Kerem Gürel
Huzursuzlar ve Görmek İsteyenler için İşaretler
Bize yalnızca Daniel Blake’in hikâyesini anlatmıyordur aslında usta yönetmen Loach. Milyarlarca insanın öyküsünü bulursunuz o filmde. Kökeni çok eskiye, palazlanması moderniteye, cinayeti Holokost’a uzanan bürokrasinin neoliberal politikalarla kol kola çektiği halayın elleri nasırlı, topukları çatlak sıradan insanları nasıl çiğneyip geçtiğini görürsünüz. Devletin sırtının yere geldiği, sermayedarların sofrasında sabahladığı bir zamanda, diktatörlerce yönetilen renkli bayraklı bir Afrika ülkesinde değil, modernizmin rahminde, Pax Britannica’nın doğup palazlandığı ultra mega süper gelişmiş Britanya’da gerçekleşir tam da bu olaylar.

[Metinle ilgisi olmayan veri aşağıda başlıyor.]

-- pv_equiv track=rewrite | github.com/steelhead-dev/pyqualw2 | pyqualw2/data.py | _get_next_block_idx
-- ===== SOURCE A (Python) =====
-- def _get_next_block_idx(lines: list[str], start: int, search: str) -> tuple[int, int]:
--     """Get the next data block's indices from the lines of a temperature profile file.
--
--     Temperature profile files have blocks of data that look like this:
--
--     TemperC       T1      T1      T1      T1      T1      T1      T1      T1      T1
--                20.75   20.35   20.04   19.93   19.74   18.58   15.19   14.32    13.7
--                13.16   12.96    12.8   12.65   12.52   12.39   12.27   12.15   12.02
--                 11.9   11.78   11.66   11.56   11.49   11.42   11.35   11.28   11.19
--                ...
--
--     TDS mgl       C1      C1      C1      C1      C1      C1      C1      C1      C1
--                 32.0    32.0    32.0    32.0    32.0   31.79    30.8    29.5   28.19
--                27.11    27.0    27.0   27.02   27.29   27.64   27.99   28.32   28.65
--                28.98   29.34    29.7   30.12    30.7   31.29   31.86    32.0    32.0
--                ...
--
--     DO mgl        C2      C2      C2      C2      C2      C2      C2      C2      C2
--                 9.83    9.87    9.94    9.98    9.97    9.97   10.11   10.12   10.13
--                  9.9    9.88    9.87    9.85    9.84    9.83    9.82    9.81    9.79
--                 9.78    9.75    9.72    9.69    9.65    9.58     9.5    9.44     9.4
--
--     This function grabs the line indices containing the next block of data.
--
--
--     Parameters
--     ----------
--     lines : list[str]
--         Lines read from a temperature profile file
--     start : int
--         Starting index to search
--     search : str
--         Text that the next block of data should start with
--
--     Returns
--     -------
--     tuple[int, int]
--         Starting and ending indices of the next block
--     """
--     for i in range(start, len(lines)):
--         if lines[i].startswith(search):
--             for j in range(i, len(lines)):
--                 if lines[j].strip() == "":
--                     return i, j
--
--             # End of file may not have a blank line
--             return i, len(lines) + 1
--
--     raise ValueError("Never found the search term.")
-- ===== SOURCE B (Python) =====
-- def _get_next_block_idx(lines: list[str], start: int, search: str) -> tuple[int, int]:
--     """Single forward pass with a state flag instead of a nested find-then-rescan."""
--     found = None
--     for k in range(start, len(lines)):
--         if found is None and lines[k].startswith(search):
--             found = k
--         if found is not None and lines[k].strip() == "":
--             return found, k
--     if found is not None:
--         # End of file may not have a blank line
--         return found, len(lines) + 1
--     raise ValueError("Never found the search term.")
-- ===== Notes on version B (the rewrite author's own statement) =====
-- stated objective: alternative
-- what changed: Replaces A's nested find-then-rescan (outer search for the block start, inner rescan from there for the blank line) with a single forward pass carrying an Option state: the flag is set when the start line matches and the same pass detects the terminating blank line.
import Mathlib
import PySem

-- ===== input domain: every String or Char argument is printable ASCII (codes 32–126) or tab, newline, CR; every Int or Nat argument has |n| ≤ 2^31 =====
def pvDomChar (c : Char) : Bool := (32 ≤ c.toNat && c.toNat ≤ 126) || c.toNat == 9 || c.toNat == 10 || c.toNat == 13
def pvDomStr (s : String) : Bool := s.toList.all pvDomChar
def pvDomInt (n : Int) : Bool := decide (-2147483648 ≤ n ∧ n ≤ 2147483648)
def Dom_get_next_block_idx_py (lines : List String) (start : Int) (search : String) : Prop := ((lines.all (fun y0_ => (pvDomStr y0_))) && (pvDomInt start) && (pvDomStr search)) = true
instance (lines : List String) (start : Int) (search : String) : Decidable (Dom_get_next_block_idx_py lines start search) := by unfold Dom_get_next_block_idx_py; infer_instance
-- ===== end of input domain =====

-- B is an alternative decomposition: one forward pass with an Option state flag instead of
-- A's nested find-then-rescan.  Equivalence is about the RETURN value (neither mutates anything).

-- ===== PORT A =====
-- lines[i] with possibly negative index; under Pre_ every index hit is in range, so the default is never used
def pvLine (lines : List String) (i : Int) : String := (PySem.List.pyGet? lines i).getD ""

-- inner loop: for j in range(i, len(lines)): if lines[j].strip() == "": return i, j ; fallthrough (i, len+1)
def pvAInner (lines : List String) (i : Int) : List Int → Int × Int
  | [] => (i, (lines.length : Int) + 1)
  | j :: rest =>
    if PySem.Str.strip (pvLine lines j) = "" then (i, j) else pvAInner lines i rest

-- outer loop: for i in range(start, len(lines)): if lines[i].startswith(search): <inner loop>
def pvAOuter (lines : List String) (search : String) : List Int → Option (Int × Int)
  | [] => none
  | i :: rest =>
    if PySem.Str.startswith (pvLine lines i) search then
      some (pvAInner lines i (PySem.List.pyRange i (lines.length : Int) 1))
    else pvAOuter lines search rest

def get_next_block_idx_py (lines : List String) (start : Int) (search : String) : Int × Int :=
  -- none = the ValueError at the bottom of A; excluded by Pre_
  (pvAOuter lines search (PySem.List.pyRange start (lines.length : Int) 1)).getD (0, 0)

-- ===== PORT B =====
-- single pass, state 'found : Option Int'; after the loop: return (found, len+1) or raise
def pvBLoop (lines : List String) (search : String) : Option Int → List Int → Option (Int × Int)
  | st, [] => st.map (fun i => (i, (lines.length : Int) + 1))
  | st, k :: rest =>
    let st' : Option Int :=
      match st with
      | none => if PySem.Str.startswith (pvLine lines k) search then some k else none
      | some i => some i
    match st' with
    | some i =>
      if PySem.Str.strip (pvLine lines k) = "" then some (i, k)
      else pvBLoop lines search (some i) rest
    | none => pvBLoop lines search none rest

def get_next_block_idx_py_alt (lines : List String) (start : Int) (search : String) : Int × Int :=
  (pvBLoop lines search none (PySem.List.pyRange start (lines.length : Int) 1)).getD (0, 0)

-- ===== PRECONDITION & SPEC =====
-- Pre_ = exactly where A returns: start not below -len (else IndexError on the first probe)
-- and some line in range(start, len) starts with search (else ValueError).
def Pre_get_next_block_idx_py (lines : List String) (start : Int) (search : String) : Prop :=
  -(lines.length : Int) ≤ start ∧
  ∃ i ∈ PySem.List.pyRange start (lines.length : Int) 1,
    PySem.Str.startswith ((PySem.List.pyGet? lines i).getD "") search = true
instance (lines : List String) (start : Int) (search : String) : Decidable (Pre_get_next_block_idx_py lines start search) := by unfold Pre_get_next_block_idx_py; infer_instance

def pvWitness_get_next_block_idx_py : List String × Int × String := (["TemperC  T1", " 20.75", "", "TDS mgl"], 0, "TemperC")

def Spec_get_next_block_idx_py (lines : List String) (start : Int) (search : String) (out : Int × Int) : Prop := out = get_next_block_idx_py_alt lines start search
instance (lines : List String) (start : Int) (search : String) (out : Int × Int) : Decidable (Spec_get_next_block_idx_py lines start search out) := by unfold Spec_get_next_block_idx_py; infer_instance

-- ===== CLAIM (what is proved, stated in full; the proofs are below) =====
def Claim_equal_get_next_block_idx_py : Prop := ∀ (lines : List String) (start : Int) (search : String), Dom_get_next_block_idx_py lines start search → Pre_get_next_block_idx_py lines start search → Spec_get_next_block_idx_py lines start search (get_next_block_idx_py lines start search)

-- ===== LEMMAS AND PROOFS =====

-- once the flag is set to i, B's remaining pass computes exactly A's inner rescan from there
theorem pvBLoop_some (lines : List String) (search : String) (i : Int) :
    ∀ js : List Int, pvBLoop lines search (some i) js = some (pvAInner lines i js) := by
  intro js
  induction js with
  | nil => simp [pvBLoop, pvAInner]
  | cons j rest ih =>
    simp only [pvBLoop, pvAInner]
    split_ifs <;> simp [ih]

-- the two passes over range(start, len) agree, for every start
theorem pvLoops_eq_aux (lines : List String) (search : String) :
    ∀ (n : Nat) (start : Int), ((lines.length : Int) - start).toNat ≤ n →
      pvBLoop lines search none (PySem.List.pyRange start (lines.length : Int) 1) =
      pvAOuter lines search (PySem.List.pyRange start (lines.length : Int) 1) := by
  intro n
  induction n with
  | zero =>
    intro start h
    rw [PySem.List.pyRange_one_eq_nil (by omega)]
    simp [pvBLoop, pvAOuter]
  | succ n ih =>
    intro start h
    by_cases hlt : start < (lines.length : Int)
    · rw [PySem.List.pyRange_one_cons hlt]
      simp only [pvBLoop, pvAOuter]
      by_cases hs : PySem.Str.startswith (pvLine lines start) search = true
      · simp only [hs, if_true]
        rw [PySem.List.pyRange_one_cons hlt]
        simp only [pvAInner]
        by_cases hb : PySem.Str.strip (pvLine lines start) = ""
        · simp [hb]
        · simp only [hb, if_false]
          rw [pvBLoop_some]
      · simp only [hs, Bool.false_eq_true, if_false]
        exact ih (start + 1) (by omega)
    · rw [PySem.List.pyRange_one_eq_nil (by omega)]
      simp [pvBLoop, pvAOuter]

theorem pvLoops_eq (lines : List String) (search : String) (start : Int) :
      pvBLoop lines search none (PySem.List.pyRange start (lines.length : Int) 1) =
      pvAOuter lines search (PySem.List.pyRange start (lines.length : Int) 1) :=
  pvLoops_eq_aux lines search (((lines.length : Int) - start).toNat) start (le_refl _)

-- ===== VERDICT (by name: the statement is the Claim_ definition above) =====
theorem get_next_block_idx_py_spec : Claim_equal_get_next_block_idx_py := by
  intro lines start search _ _
  unfold Spec_get_next_block_idx_py get_next_block_idx_py get_next_block_idx_py_alt
  rw [pvLoops_eq]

Işıltılı yaşamların, parlayan karakterlerin arkasında, ağız tadını kaçıran, vicdanlarda bir iki hareketlenme yaratıp sonrasında sabun köpüğü misali unutuluverenlerin; alt sınıfa ait olup modern zamanın değirmen taşları arasında ezilen, elleri nasırlı, topukları çatlak; çoğunlukta olup azınlıktakiler kadar seslerini çıkaramayanların; hayatları, kararları başkalarının elinde şekillenenlerin; kanıyla, canıyla, emeğiyle hayata tutunmaya çalışıp makine muamelesi görenlerin hikayelerini anlatan Britanyalı yönetmen Ken Loach’ın Neoliberalizm illetini dünyaya pazarlayan mavi tayyörlü hanımefendiyle aynı havayı soluyup aynı sudan içtiğini bilmek yaşamın ilginç ironilerinden biridir benim için. Müteakip defalarca bu köşede dile getirdiğim günümüz dünyasının hakim anlayışını ve piyasa toplumunu Michael Sandel “Bir piyasa toplumu, piyasa değerlerinin insan çabasının her köşesine sızdığı bir hayat tarzıdır. Böyle bir toplum, piyasa içerisinde sosyal ilişkilerin dönüştürüldüğü bir yerdir.” şeklinde tanımlıyor.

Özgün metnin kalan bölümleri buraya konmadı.